Chapter 1:

Paradox of Limbo

Paradox of Limbo


"News just in. More information about the young couple that committed suicide last midnight has been gathered. According to the police, the boy's family mentioned that he had been behaving weirdly for a while, especially since shortly before he started dating his girlfriend, the one he had passed away accompanied by. Rumors on the web also point to the similarities of this case with the cases attributed to "Eros" and "Thanatos". Other sources claim that—"

I calmly took the remote control and turned off the TV. It was getting tiresome.
Another day, another person talking about those two. Two gods showing up in modernity.
Not surprised about it, since 6 young couples committing suicide together in the span of 3 months is, undeniably, a big deal.

People are quick to believe things they hear on the Internet, from solidly supported arguments to crazy conspiracy theories. Even posts by random people that say things such as "If you don't do this, you'll be cursed" or "By doing this, your life will begin turning for the better".

Nonsense.
After all, I've been longing for death for a while.

In my 27 years of life, I've yet to find a purpose for myself. I'm single, but I'm working a decent job with good pay. I don't have any friends, but I'm still studying for a career that promises a wealthy future. For the many lows in my life, there are also several highs.
But I don't enjoy any of it. Working for a job I dislike and studying for a career I'm not interested in is driving me crazy. These past 5 years have felt as if I've only been wasting my life when I could have been searching for a romantic partner or having fun.

When I finally start convincing myself with lies that I'm enjoying my current life, that fake reality shatters around me and reveals to me the lives of those I used to call "friends". One time, two times...
It's happened so many times that I've already lost count.

By the 20th repeat of the cycle, I decided it was time to end it all.
For such an occasion, I decided for my death to be a tribute to the first couple that died. With a smile on my face, I stood face first with the abyss. The blurry sight of white lines and colorful cars faded with the approaching midnight. I had never been so prepared for something ever since I was born.

Yet I couldn't jump.

For the 35th, I tried once again.
This time, I used a rope. Making a tight knot on the ceiling and following the usual procedures, I had perfectly set it up with masterful skill and precision. All of those who tried this method only to fail miserably would have stared in awe at such preparedness.

Yet I couldn't put my head into it. I wasn't that interested in such a painful and slow method.

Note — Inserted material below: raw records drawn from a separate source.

-- ===== LEMMAS AND PROOFS =====

-- A's second (accumulation) pass over one month, as a step function.
def pvStep2 (d : PySem.Dict String Int) (m : List (String × Int)) : PySem.Dict String Int :=
  let md := PySem.Dict.ofList m
  md.keys.foldl (fun d item => d.insert item (d.getD item 0 + md.getD item 0)) d

-- A's first (zero-init) pass over one month, as a step function.
def pvStep1 (d : PySem.Dict String Int) (m : List (String × Int)) : PySem.Dict String Int :=
  (PySem.Dict.ofList m).keys.foldl (fun d item => d.insert item 0) d

-- total contribution of all months to key k
def pvTotal (ms : List (List (String × Int))) (k : String) : Int :=
  (ms.map (fun m => (PySem.Dict.ofList m).getD k 0)).sum

-- first-occurrence key order accumulated over months
def pvKeys (s : PySem.Set String) (ms : List (List (String × Int))) : PySem.Set String :=
  ms.foldl (fun s m => PySem.Set.update s (PySem.Dict.ofList m).keys) s

theorem pvA_eq (ms : List (List (String × Int))) :
    calculate_total_ingredient_popularities ms
      = (ms.foldl pvStep2 (ms.foldl pvStep1 PySem.Dict.empty)).items := by
  unfold calculate_total_ingredient_popularities
  exact congrArg (fun d => (List.foldl pvStep2 d ms).items)
    (PySem.List.foldl_pyRange_zero_pyGetD' ms ([] : List (String × Int))
      (fun (d : PySem.Dict String Int) m => ((PySem.Dict.ofList m).keys).foldl (fun d item => d.insert item 0) d)
      PySem.Dict.empty)

-- getD after one accumulation inner loop over a Nodup key list
theorem pv_getD_innerAcc (l : List String) (hl : l.Nodup) (c : String → Int)
    (d : PySem.Dict String Int) (k : String) :
    (l.foldl (fun d k' => d.insert k' (d.getD k' 0 + c k')) d).getD k 0
      = d.getD k 0 + (if k ∈ l then c k else 0) := by
  induction l generalizing d with
  | nil => simp
  | cons a l ih =>
    simp only [List.foldl_cons]
    rw [ih (List.nodup_cons.mp hl).2, PySem.Dict.getD_insert]
    by_cases hk : k = a
    · subst hk
      have hnot : k ∉ l := (List.nodup_cons.mp hl).1
      simp [hnot]
    · simp [hk, List.mem_cons]

theorem pv_getD_step2 (ms : List (List (String × Int))) (d : PySem.Dict String Int) (k : String) :
    (ms.foldl pvStep2 d).getD k 0 = d.getD k 0 + pvTotal ms k := by
  induction ms generalizing d with
  | nil => simp [pvTotal]
  | cons m ms ih =>
    simp only [List.foldl_cons]
    rw [ih]
    have hstep : (pvStep2 d m).getD k 0 = d.getD k 0 + (PySem.Dict.ofList m).getD k 0 := by
      unfold pvStep2
      rw [pv_getD_innerAcc (PySem.Dict.ofList m).keys (PySem.Dict.nodup_keys_ofList m)
        (fun item => (PySem.Dict.ofList m).getD item 0) d k]
      by_cases hk : k ∈ (PySem.Dict.ofList m).keys
      · simp [hk]
      · have hc : (PySem.Dict.ofList m).contains k = false := by
          by_contra hcc
          exact hk (((PySem.Dict.ofList m).contains_iff_mem_keys k).mp (by
            cases h : (PySem.Dict.ofList m).contains k with
            | true => rfl
            | false => exact absurd h hcc))
        rw [PySem.Dict.getD_of_not_contains _ 0 hc]
        simp [hk]
    rw [hstep, pvTotal, pvTotal]
    simp [add_assoc]

-- the zero-init inner loop keeps every getD-with-default-0 at 0
theorem pv_getD_inner_zero (l : List String) (d : PySem.Dict String Int) (k : String)
    (h : d.getD k 0 = 0) : (l.foldl (fun d k' => d.insert k' 0) d).getD k 0 = 0 := by
  induction l generalizing d with
  | nil => simpa using h
  | cons a l ih =>
    simp only [List.foldl_cons]
    apply ih
    rw [PySem.Dict.getD_insert]
    split_ifs <;> simp [h]

theorem pv_getD_step1 (ms : List (List (String × Int))) (d : PySem.Dict String Int) (k : String)
    (h : d.getD k 0 = 0) : (ms.foldl pvStep1 d).getD k 0 = 0 := by
  induction ms generalizing d with
  | nil => simpa using h
  | cons m ms ih =>
    simp only [List.foldl_cons]
    apply ih
    unfold pvStep1
    exact pv_getD_inner_zero _ _ _ h

theorem pv_keys_step2 (ms : List (List (String × Int))) (d : PySem.Dict String Int) :
    (ms.foldl pvStep2 d).keys = pvKeys d.keys ms := by
  induction ms generalizing d with
  | nil => rfl
  | cons m ms ih =>
    simp only [List.foldl_cons]
    rw [ih, show (pvStep2 d m).keys = PySem.Set.update d.keys (PySem.Dict.ofList m).keys from by
      unfold pvStep2
      exact PySem.Dict.keys_foldl_insert _ _ _]
    rfl

theorem pv_keys_step1 (ms : List (List (String × Int))) (d : PySem.Dict String Int) :
    (ms.foldl pvStep1 d).keys = pvKeys d.keys ms := by
  induction ms generalizing d with
  | nil => rfl
  | cons m ms ih =>
    simp only [List.foldl_cons]
    rw [ih, show (pvStep1 d m).keys = PySem.Set.update d.keys (PySem.Dict.ofList m).keys from by
      unfold pvStep1
      exact PySem.Dict.keys_foldl_insert _ (fun _ _ => 0) _]
    rfl

theorem pv_mem_pvKeys (ms : List (List (String × Int))) (s : PySem.Set String) (x : String)
    (h : x ∈ s) : x ∈ pvKeys s ms := by
  induction ms generalizing s with
  | nil => exact h
  | cons m ms ih =>
    simp only [pvKeys, List.foldl_cons]
    exact ih _ ((PySem.Set.mem_update _ _ _).mpr (Or.inl h))

theorem pv_mem_pvKeys_of_mem (ms : List (List (String × Int))) (s : PySem.Set String)
    (m : List (String × Int)) (hm : m ∈ ms) (x : String)
    (hx : x ∈ (PySem.Dict.ofList m).keys) : x ∈ pvKeys s ms := by
  induction ms generalizing s with
  | nil => cases hm
  | cons m' ms ih =>
    simp only [pvKeys, List.foldl_cons]
    rcases List.mem_cons.mp hm with h | h
    · subst h
      exact pv_mem_pvKeys ms _ x ((PySem.Set.mem_update _ _ _).mpr (Or.inr hx))
    · exact ih _ h

theorem pv_pvKeys_idem (ms : List (List (String × Int))) (s : PySem.Set String)
    (h : ∀ m ∈ ms, ∀ x ∈ (PySem.Dict.ofList m).keys, x ∈ s) : pvKeys s ms = s := by
  induction ms generalizing s with
  | nil => rfl
  | cons m ms ih =>
    simp only [pvKeys, List.foldl_cons]
    have hu : PySem.Set.update s (PySem.Dict.ofList m).keys = s := by
      rw [PySem.Set.update_eq_append_filter]
      have hnil : List.filter (fun y => !PySem.Set.contains s y)
          (PySem.Set.ofList (PySem.Dict.ofList m).keys) = [] := by
        rw [List.filter_eq_nil_iff]
        intro y hy
        have hys : y ∈ s := h m List.mem_cons_self y ((PySem.Set.mem_ofList _ _).mp hy)
        simp [hys]
      rw [hnil, List.append_nil]
    rw [hu]
    exact ih s (fun m' hm' x hx => h m' (List.mem_cons_of_mem _ hm') x hx)

theorem pv_nodup_step2 (ms : List (List (String × Int))) (d : PySem.Dict String Int)
    (h : d.keys.Nodup) : (ms.foldl pvStep2 d).keys.Nodup := by
  induction ms generalizing d with
  | nil => exact h
  | cons m ms ih =>
    simp only [List.foldl_cons]
    apply ih
    unfold pvStep2
    exact PySem.Dict.nodup_keys_foldl_insert _ _ _ h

For the 42nd, I had run out of patience and took my late father's gun.
But it had no bullets, and no matter where I searched, I couldn't find a way to acquire them without ending up in jail instead of dead.

By then, I was confused.
Why? Why did Thanatos avoid my call? Why was Eros forcing me to stay in this realm?
So I contacted some people who claimed to know a lot about the topic. Apparently psychologists, but seemed more like scammers to me. Although I couldn't really call them that either since their services related to this troublesome topic were free of charge.

In their own words: "You seek for Thanatos blindly, without knowing what it is nor what it wants. In your own roundabout way of looking for solutions, you have yet to discover the brand-new dilemma you have brought onto yourself. Your eyes are like a night without stars. They are empty and nothing reflects on it".
Hell if I knew what that meant. For me, they were just spouting cryptic gibberish with no meaning in an attempt to gain a customer base.

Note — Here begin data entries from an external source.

theorem pvLoopA_found (s : List Char) (i₀ : Nat) (hq : pvQ s i₀)
    (hmin : ∀ i, i < i₀ → ¬ pvQ s i) (ch : Nat) (hch : ch ≤ i₀) :
    pvLoopA s ch = PySem.Chars.replace s (pvWord s i₀) [' '] := by
  suffices H : ∀ n ch, i₀ - ch < n → ch ≤ i₀ →
      pvLoopA s ch = PySem.Chars.replace s (pvWord s i₀) [' '] from H (i₀ + 1) ch (by omega) hch
  intro n
  induction n with
  | zero => intro ch hn _; omega
  | succ n ih =>
    intro ch hn hch
    rw [pvLoopA.eq_def]
    split_ifs with hlen hdig hc1 hc2
    · rcases Nat.lt_or_ge ch i₀ with hlt | hge
      · exact absurd ⟨hlen, hdig, Or.inl hc1⟩ (hmin ch hlt)
      · have he : ch = i₀ := by omega
        subst he
        rw [pvWord, if_pos hc1, pvSliceOne hlen]
    · rcases Nat.lt_or_ge ch i₀ with hlt | hge
      · exact absurd ⟨hlen, hdig, Or.inr hc2⟩ (hmin ch hlt)
      · have he : ch = i₀ := by omega
        subst he
        rw [pvWord, if_neg hc1, pvSliceTwo (by omega : ch + 1 < s.length)]
    · have hlt : ch < i₀ := by
        rcases Nat.lt_or_ge ch i₀ with hlt | hge
        · exact hlt
        · have he : ch = i₀ := by omega
          subst he
          rcases hq.2.2 with hcc | hcc
          · exact absurd hcc hc1
          · exact absurd hcc hc2
      exact ih (ch + 1) (by omega) (by omega)
    · have hlt : ch < i₀ := by
        rcases Nat.lt_or_ge ch i₀ with hlt | hge
        · exact hlt
        · have he : ch = i₀ := by omega
          subst he
          exact absurd hq.2.1 hdig
      exact ih (ch + 1) (by omega) (by omega)
    · exact absurd (by have := hq.1; omega : ch < s.length) hlen
-- pv_equiv track=rewrite | github.com/joynal/adventofcode-solutions | trebuchet.py | part_1
-- ===== SOURCE A (Python) =====
-- def part_1(line):
--   digits = []
--
--   for char in line:
--     if char.isdigit():
--       digits.append(char)
--
--   if not digits:
--     return 0
--
--   return int(digits[0] + digits[-1])
-- ===== SOURCE B (Python) =====
-- def part_1(line):
--   first = next((c for c in line if c.isdigit()), None)
--   if first is None:
--     return 0
--   last = next(c for c in reversed(line) if c.isdigit())
--   return int(first + last)
-- ===== Notes on version B (the rewrite author's own statement) =====
-- stated objective: alternative
-- what changed: B replaces A's accumulate-all-digits pass plus indexing with two anchored scans: find the first digit from the left and the first digit from the right, no intermediate list.
import Mathlib
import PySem

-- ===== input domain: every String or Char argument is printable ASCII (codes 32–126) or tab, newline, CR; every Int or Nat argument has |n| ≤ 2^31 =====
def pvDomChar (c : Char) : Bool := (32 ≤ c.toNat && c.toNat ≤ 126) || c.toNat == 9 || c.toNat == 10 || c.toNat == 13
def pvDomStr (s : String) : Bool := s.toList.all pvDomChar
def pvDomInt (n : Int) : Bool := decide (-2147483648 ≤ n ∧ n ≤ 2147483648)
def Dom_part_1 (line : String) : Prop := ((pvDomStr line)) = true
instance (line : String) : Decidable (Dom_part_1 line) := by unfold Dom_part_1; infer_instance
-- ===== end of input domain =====

-- B scans for the first digit from the left and from the right instead of collecting all digits; alternative decomposition, same cost.
-- ===== PORT A =====
def part_1 (line : String) : Int :=
  let digits := line.toList.foldl (fun acc c => if PySem.Chars.isdigit c then acc ++ [c] else acc) []
  if digits = [] then 0
  else (PySem.Int.ofChars? [PySem.List.pyGetD digits 0 ' ', PySem.List.pyGetD digits (-1) ' ']).getD 0

-- ===== PORT B =====
def part_1_alt (line : String) : Int :=
  match line.toList.find? PySem.Chars.isdigit with
  | none => 0
  | some first =>
    match line.toList.reverse.find? PySem.Chars.isdigit with
    | none => 0
    | some last => (PySem.Int.ofChars? [first, last]).getD 0

-- ===== PRECONDITION & SPEC =====
def Spec_part_1 (line : String) (out : Int) : Prop := out = part_1_alt line
instance (line : String) (out : Int) : Decidable (Spec_part_1 line out) := by unfold Spec_part_1; infer_instance

-- ===== CLAIM (what is proved, stated in full; the proofs are below) =====
def Claim_equal_part_1 : Prop := ∀ (line : String), Dom_part_1 line → Spec_part_1 line (part_1 line)

-- ===== LEMMAS AND PROOFS =====

lemma pvFind_eq_head?_filter (p : Char → Bool) (l : List Char) :
    l.find? p = (l.filter p).head? := by
  induction l with
  | nil => simp
  | cons a t ih =>
    rw [List.filter_cons, List.find?_cons]
    cases hp : p a
    · simpa using ih
    · simp

lemma pvGetD_zero_eq_head (xs : List Char) (d : Char) (h : xs ≠ []) :
    xs.getD 0 d = xs.head h := by
  cases xs with
  | nil => exact absurd rfl h
  | cons a t => rfl

-- ===== VERDICT (by name: the statement is the Claim_ definition above) =====
theorem part_1_spec : Claim_equal_part_1 := by
  intro line _
  unfold Spec_part_1 part_1 part_1_alt
  simp only [PySem.List.foldl_append_if_eq_filter, List.nil_append,
    pvFind_eq_head?_filter, List.filter_reverse, List.head?_reverse]
  by_cases h : line.toList.filter PySem.Chars.isdigit = []
  · simp [h]
  · rw [if_neg h]
    rw [PySem.List.pyGetD_neg_one _ _ h, PySem.List.pyGetD_zero,
      List.getLast?_eq_some_getLast (h := h), List.head?_eq_some_head (h := h)]
    rw [pvGetD_zero_eq_head _ _ h]
-- pv_equiv track=rewrite | github.com/Hiromu1612/machine_learning | 1bannyasasii/1_language/text_Markov.py | get_first_words_weights
-- ===== SOURCE A (Python) =====
-- from collections import defaultdict #キーが存在しない場合の辞書の初期値を設定できる
--
-- def get_first_word_count(three_words_count):
--     first_word_count=defaultdict(int) #キーが存在しない場合の初期値を0に設定
--     for three_words, count in three_words_count.items(): #itemsでキーと値を取り出す
--         if three_words[0]=="__BEGIN__": #最初の単語が__BEGIN__で始まるもののみ取り出す
--             next_word=three_words[1]
--             first_word_count[next_word]+=count #出現回数をカウント
--     return first_word_count
--
-- def get_first_words_weights(three_words_count):
--     first_word_count=get_first_word_count(three_words_count)
--     words=[]
--     weights=[]
--     for word, count in first_word_count.items():
--         words.append(word)
--         weights.append(count)
--     return words, weights
-- ===== SOURCE B (Python) =====
-- def get_first_words_weights(three_words_count):
--     # Different decomposition: extract the BEGIN (word, count) pairs once, then
--     # dedup the words in first-seen order and aggregate each word's total by a sum.
--     begins = [(k[1], c) for k, c in three_words_count.items() if k[0] == "__BEGIN__"]
--     words = []
--     for w, _ in begins:
--         if w not in words:
--             words.append(w)
--     weights = [sum(c for x, c in begins if x == w) for w in words]
--     return words, weights
-- ===== Notes on version B (the rewrite author's own statement) =====
-- stated objective: alternative
-- what changed: Replaces the defaultdict accumulation plus items-unpacking loop by a filter/extract pass, an ordered dedup of the next-words, and a per-word sum comprehension for the weights (no dict at all).
import Mathlib
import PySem

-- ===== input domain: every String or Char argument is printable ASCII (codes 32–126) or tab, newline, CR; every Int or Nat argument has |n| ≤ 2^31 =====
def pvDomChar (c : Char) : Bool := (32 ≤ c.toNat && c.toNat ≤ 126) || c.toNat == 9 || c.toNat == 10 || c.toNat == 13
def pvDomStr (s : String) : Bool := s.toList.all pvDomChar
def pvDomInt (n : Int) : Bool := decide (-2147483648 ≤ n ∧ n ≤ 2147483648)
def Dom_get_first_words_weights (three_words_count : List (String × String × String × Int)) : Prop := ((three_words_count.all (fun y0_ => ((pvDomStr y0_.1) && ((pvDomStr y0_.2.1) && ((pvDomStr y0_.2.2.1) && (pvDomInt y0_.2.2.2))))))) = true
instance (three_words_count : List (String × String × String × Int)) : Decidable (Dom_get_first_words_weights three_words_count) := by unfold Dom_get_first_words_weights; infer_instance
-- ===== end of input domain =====

-- B replaces the dict accumulation by an ordered dedup plus per-word sums: a genuinely
-- different decomposition of the same aggregation (no speed claim).

-- ===== PORT A =====
def get_first_word_count (three_words_count : List (String × String × String × Int)) : PySem.Dict String Int :=
  three_words_count.foldl (fun d t =>
    if t.1 == "__BEGIN__" then
      -- first_word_count[next_word] += count on a defaultdict(int)
      d.modify t.2.1 0 (fun v => v + t.2.2.2)
    else d) PySem.Dict.empty

def get_first_words_weights (three_words_count : List (String × String × String × Int)) : List String × List Int :=
  let fwc := get_first_word_count three_words_count
  fwc.items.foldl (fun (acc : List String × List Int) p => (acc.1 ++ [p.1], acc.2 ++ [p.2])) ([], [])

-- ===== PORT B =====
def get_first_words_weights_alt (three_words_count : List (String × String × String × Int)) : List String × List Int :=
  let begins := (three_words_count.filter (fun t => t.1 == "__BEGIN__")).map (fun t => (t.2.1, t.2.2.2))
  let words := begins.foldl (fun ws p => if ws.contains p.1 then ws else ws ++ [p.1]) []
  let weights := words.map (fun w => ((begins.filter (fun p => p.1 == w)).map (fun p => p.2)).sum)
  (words, weights)

-- ===== PRECONDITION & SPEC =====
def Spec_get_first_words_weights (three_words_count : List (String × String × String × Int)) (out : List String × List Int) : Prop := out = get_first_words_weights_alt three_words_count
instance (three_words_count : List (String × String × String × Int)) (out : List String × List Int) : Decidable (Spec_get_first_words_weights three_words_count out) := by unfold Spec_get_first_words_weights; infer_instance

-- ===== CLAIM (what is proved, stated in full; the proofs are below) =====
def Claim_equal_get_first_words_weights : Prop := ∀ (three_words_count : List (String × String × String × Int)), Dom_get_first_words_weights three_words_count → Spec_get_first_words_weights three_words_count (get_first_words_weights three_words_count)

-- ===== LEMMAS AND PROOFS =====

-- A's accumulated dict looked up at w is the sum of the counts recorded for w.
theorem getD_foldl_modify_add (l : List (String × Int)) (d : PySem.Dict String Int) (w : String) :
    (l.foldl (fun d p => d.modify p.1 0 (fun v => v + p.2)) d).getD w 0
      = d.getD w 0 + ((l.filter (fun p => p.1 == w)).map (fun p => p.2)).sum := by
  induction l generalizing d with
  | nil => simp
  | cons p l ih =>
    simp only [List.foldl_cons, ih, List.filter_cons]
    by_cases h : p.1 = w
    · subst h
      simp [PySem.Dict.getD_modify_self]
      ring
    · rw [PySem.Dict.getD_modify_of_ne _ _ _ (by simpa using fun e => h e.symm)]
      simp [h]

theorem get_first_words_weights_spec : Claim_equal_get_first_words_weights := by
  intro twc _
  unfold Spec_get_first_words_weights get_first_words_weights get_first_words_weights_alt get_first_word_count
  -- name the extracted (word, count) pairs
  set l := (twc.filter (fun t => t.1 == "__BEGIN__")).map (fun t => (t.2.1, t.2.2.2)) with hl
  -- A's fold over twc is a fold over l
  have hfold : twc.foldl (fun d t =>
        if t.1 == "__BEGIN__" then d.modify t.2.1 0 (fun v => v + t.2.2.2) else d)
        PySem.Dict.empty
      = l.foldl (fun d p => d.modify p.1 0 (fun v => v + p.2)) PySem.Dict.empty := by
    rw [hl, List.foldl_map, List.foldl_filter]
  rw [hfold]
  set D := l.foldl (fun d p => d.modify p.1 0 (fun v => v + p.2)) PySem.Dict.empty with hD
  have hnodup : D.keys.Nodup := by
    rw [hD]
    exact PySem.Dict.nodup_keys_foldl_modify_key l Prod.fst 0
      (fun _ p => fun v => v + p.2) _ PySem.Dict.nodup_keys_empty
  -- keys of D are the first-seen distinct words, i.e. B's words accumulator
  have hkeys : D.keys = l.foldl (fun ws p => if ws.contains p.1 then ws else ws ++ [p.1]) [] := by
    rw [hD, PySem.Dict.keys_foldl_modify_key, PySem.Dict.keys_empty,
      PySem.Set.update_nil_left, PySem.Set.ofList_eq_foldl, List.foldl_map]
    rfl
  -- A's unpacking loop over items is (keys, values)
  rw [PySem.List.foldl_prod_mk (f := fun a (e : String × Int) => a ++ [e.1])
        (g := fun a (e : String × Int) => a ++ [e.2]),
      PySem.List.foldl_append_singleton_eq_map, PySem.List.foldl_append_singleton_eq_map]
  have hitems := PySem.Dict.items_eq_map_keys D hnodup 0
  rw [hitems]
  simp only [List.map_map]
  refine Prod.ext ?_ ?_
  · simpa [Function.comp_def] using hkeys
  · simp only [List.nil_append]
    rw [← hkeys]
    apply List.map_congr_left
    intro w _
    simpa using getD_foldl_modify_add l PySem.Dict.empty w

With no answers and no hope, I stared vacantly at the broken ceiling lights of my monotonous apartment.
"Maybe... maybe there was no point to this search. Maybe after I finally graduate and get a better job, I might be able to do things I've always thought were impossible for me."
"My life wasn't that bad. If I put my mind to it, I could end up enjoying it."
Those thoughts ran through my mind, as my hands staggeringly rummaged into my pockets searching for my phone.

Bad idea.
A workmate of mine was getting married. And yet I was here, alone, wondering about the intricacies of life and death and trying to convince myself things were fine when the curtains were not only about to close but about to set on fire as well.
The only one who spoke nonsense was me all along.

For the 50th repeat of the cycle, I went back to my roots.
My body clumsily swayed from side to side as my feet led me toward the balcony and stopped right at the edge of the building. I just stared down, uninterested, as if it was a common occurrence by now. It already was, after all.
No wish. No desire. Just instinct.

But it was then that it struck me.

I was not seeking death. I was just escaping life.
In the same way that I didn't find anything of interest by living, I couldn't find anything of interest by dying either.

I wasn't waiting for Thanatos, thus Thanatos didn't care about me in the slightest.

I was in a limbo of my own making, where I couldn't live nor die for I had no reason for either.
I cackled loudly at my own ignorance, for all of my actions up until now were still lacking a purpose. The pointlessness of it all seemed amusing at the time, for it was an ironic finale to this arc of my life that lasted 27 years.
In a swift maneuver, I went back into my apartment and decided to prepare my stuff and continue with my life. Even if I didn't want to, I still had to live for I was stuck here until I found a reason. Until Thanatos finally comes for me.

In the end, I had avoided merry old death once again.